**What you need to do**
From the entries below, copy out all lines holding "hall".

**Records shown**
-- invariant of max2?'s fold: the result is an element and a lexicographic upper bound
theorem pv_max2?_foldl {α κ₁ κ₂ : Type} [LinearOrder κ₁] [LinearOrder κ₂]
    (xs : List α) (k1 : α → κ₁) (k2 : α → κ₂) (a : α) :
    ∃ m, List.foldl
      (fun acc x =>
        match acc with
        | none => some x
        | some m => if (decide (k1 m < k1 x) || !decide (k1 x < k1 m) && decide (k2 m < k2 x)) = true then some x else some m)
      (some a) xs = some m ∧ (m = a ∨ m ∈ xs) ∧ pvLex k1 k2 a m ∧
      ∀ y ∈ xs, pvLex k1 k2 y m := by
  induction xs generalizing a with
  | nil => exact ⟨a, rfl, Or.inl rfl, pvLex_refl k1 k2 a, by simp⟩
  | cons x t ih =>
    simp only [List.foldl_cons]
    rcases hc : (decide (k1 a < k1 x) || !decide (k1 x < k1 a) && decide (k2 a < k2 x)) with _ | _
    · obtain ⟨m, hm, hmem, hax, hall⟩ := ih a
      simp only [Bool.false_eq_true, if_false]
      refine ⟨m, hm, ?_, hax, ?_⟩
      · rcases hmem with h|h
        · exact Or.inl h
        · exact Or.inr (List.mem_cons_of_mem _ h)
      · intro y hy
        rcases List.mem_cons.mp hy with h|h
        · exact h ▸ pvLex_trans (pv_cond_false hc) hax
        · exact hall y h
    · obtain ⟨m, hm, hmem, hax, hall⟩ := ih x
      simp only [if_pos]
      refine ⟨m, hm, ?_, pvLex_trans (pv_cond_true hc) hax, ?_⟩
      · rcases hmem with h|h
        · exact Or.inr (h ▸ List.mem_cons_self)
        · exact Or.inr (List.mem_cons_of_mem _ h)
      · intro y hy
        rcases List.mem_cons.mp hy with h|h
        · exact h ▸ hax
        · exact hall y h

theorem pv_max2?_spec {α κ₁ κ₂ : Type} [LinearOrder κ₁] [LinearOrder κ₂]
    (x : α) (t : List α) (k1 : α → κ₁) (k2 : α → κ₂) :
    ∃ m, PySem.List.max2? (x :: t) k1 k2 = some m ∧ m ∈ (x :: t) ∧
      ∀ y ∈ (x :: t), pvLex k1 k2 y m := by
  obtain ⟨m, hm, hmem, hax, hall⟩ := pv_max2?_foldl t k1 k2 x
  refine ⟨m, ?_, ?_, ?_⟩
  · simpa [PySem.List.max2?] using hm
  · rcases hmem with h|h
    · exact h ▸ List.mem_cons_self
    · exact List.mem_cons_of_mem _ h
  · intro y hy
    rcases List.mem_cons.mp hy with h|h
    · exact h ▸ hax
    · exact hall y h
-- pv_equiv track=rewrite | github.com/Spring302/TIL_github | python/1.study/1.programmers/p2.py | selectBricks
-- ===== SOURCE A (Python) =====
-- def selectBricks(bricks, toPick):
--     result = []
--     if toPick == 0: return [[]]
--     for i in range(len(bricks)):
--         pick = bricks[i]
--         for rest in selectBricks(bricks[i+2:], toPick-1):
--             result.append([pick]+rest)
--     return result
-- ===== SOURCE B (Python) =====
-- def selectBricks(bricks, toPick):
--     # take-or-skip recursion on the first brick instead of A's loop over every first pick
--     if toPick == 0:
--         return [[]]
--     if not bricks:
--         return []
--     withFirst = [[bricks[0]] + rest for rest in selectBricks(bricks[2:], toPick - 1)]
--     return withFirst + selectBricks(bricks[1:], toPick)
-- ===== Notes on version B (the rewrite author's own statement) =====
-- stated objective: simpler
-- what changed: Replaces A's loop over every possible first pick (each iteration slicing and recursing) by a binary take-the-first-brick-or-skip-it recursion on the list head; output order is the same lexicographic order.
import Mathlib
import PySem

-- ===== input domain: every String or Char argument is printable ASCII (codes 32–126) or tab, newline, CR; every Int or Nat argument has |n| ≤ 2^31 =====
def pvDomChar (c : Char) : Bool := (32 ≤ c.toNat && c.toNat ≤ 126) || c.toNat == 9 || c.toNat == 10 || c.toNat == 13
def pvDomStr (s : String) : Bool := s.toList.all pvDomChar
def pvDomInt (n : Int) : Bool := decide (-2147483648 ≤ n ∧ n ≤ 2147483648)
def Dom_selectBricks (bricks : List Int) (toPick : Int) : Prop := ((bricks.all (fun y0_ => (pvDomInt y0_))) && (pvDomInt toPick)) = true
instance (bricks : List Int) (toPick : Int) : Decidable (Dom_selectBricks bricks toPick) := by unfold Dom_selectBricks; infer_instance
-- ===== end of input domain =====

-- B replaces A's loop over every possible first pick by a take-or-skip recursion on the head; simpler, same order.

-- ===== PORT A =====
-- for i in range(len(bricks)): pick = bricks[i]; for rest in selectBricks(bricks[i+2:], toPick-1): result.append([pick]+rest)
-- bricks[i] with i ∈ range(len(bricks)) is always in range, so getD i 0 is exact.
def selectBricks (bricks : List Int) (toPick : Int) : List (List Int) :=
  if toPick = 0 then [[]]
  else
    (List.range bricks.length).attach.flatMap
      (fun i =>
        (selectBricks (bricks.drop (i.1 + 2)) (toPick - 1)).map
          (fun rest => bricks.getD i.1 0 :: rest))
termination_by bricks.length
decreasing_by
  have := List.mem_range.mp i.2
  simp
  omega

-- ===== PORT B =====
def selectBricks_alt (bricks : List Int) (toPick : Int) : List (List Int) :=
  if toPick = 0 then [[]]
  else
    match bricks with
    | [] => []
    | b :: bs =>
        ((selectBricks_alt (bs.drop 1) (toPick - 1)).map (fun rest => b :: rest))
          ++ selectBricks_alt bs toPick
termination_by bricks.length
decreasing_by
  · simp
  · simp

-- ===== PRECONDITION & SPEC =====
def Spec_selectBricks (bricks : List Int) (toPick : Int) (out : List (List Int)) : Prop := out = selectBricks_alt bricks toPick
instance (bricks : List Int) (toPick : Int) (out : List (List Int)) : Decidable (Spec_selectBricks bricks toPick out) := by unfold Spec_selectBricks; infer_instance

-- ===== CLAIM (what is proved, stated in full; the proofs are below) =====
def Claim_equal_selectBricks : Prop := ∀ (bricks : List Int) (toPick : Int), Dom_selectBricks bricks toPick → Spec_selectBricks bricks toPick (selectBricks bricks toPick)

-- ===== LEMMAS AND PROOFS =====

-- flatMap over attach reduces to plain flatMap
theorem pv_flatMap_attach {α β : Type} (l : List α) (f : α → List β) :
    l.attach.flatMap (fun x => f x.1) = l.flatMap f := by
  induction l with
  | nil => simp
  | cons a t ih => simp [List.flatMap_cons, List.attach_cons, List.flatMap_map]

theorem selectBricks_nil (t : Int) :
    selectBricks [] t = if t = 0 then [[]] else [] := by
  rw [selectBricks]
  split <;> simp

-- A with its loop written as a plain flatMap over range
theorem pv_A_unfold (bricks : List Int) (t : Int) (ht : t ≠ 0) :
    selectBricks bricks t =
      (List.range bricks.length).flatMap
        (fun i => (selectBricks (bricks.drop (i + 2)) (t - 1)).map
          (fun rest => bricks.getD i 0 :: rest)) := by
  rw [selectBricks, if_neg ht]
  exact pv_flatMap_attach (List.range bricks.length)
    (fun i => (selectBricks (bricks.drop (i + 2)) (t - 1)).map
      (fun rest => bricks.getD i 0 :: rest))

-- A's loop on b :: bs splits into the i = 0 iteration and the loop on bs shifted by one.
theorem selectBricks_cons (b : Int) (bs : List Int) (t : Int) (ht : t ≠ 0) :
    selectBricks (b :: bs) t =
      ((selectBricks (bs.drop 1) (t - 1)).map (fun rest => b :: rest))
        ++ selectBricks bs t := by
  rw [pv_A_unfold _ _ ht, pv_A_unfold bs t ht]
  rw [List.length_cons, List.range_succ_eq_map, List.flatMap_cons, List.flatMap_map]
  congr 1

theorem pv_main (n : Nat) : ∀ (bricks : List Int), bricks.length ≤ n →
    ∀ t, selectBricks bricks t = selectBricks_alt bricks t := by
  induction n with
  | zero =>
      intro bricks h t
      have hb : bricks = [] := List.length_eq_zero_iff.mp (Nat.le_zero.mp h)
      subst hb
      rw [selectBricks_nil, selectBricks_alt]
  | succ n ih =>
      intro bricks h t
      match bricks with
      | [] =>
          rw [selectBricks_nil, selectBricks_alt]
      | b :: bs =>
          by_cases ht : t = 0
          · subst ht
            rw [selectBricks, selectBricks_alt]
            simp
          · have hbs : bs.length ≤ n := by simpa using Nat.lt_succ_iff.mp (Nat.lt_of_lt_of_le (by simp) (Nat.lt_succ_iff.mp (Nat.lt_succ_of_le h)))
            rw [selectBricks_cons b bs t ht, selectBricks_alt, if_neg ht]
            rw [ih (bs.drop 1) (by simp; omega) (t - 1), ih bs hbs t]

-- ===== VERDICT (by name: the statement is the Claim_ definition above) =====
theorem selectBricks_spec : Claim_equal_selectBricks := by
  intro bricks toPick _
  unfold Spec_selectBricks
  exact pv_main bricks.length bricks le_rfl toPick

**The completed task**
    · obtain ⟨m, hm, hmem, hax, hall⟩ := ih a
        · exact hall y h
    · obtain ⟨m, hm, hmem, hax, hall⟩ := ih x
        · exact hall y h
  obtain ⟨m, hm, hmem, hax, hall⟩ := pv_max2?_foldl t k1 k2 x
    · exact hall y h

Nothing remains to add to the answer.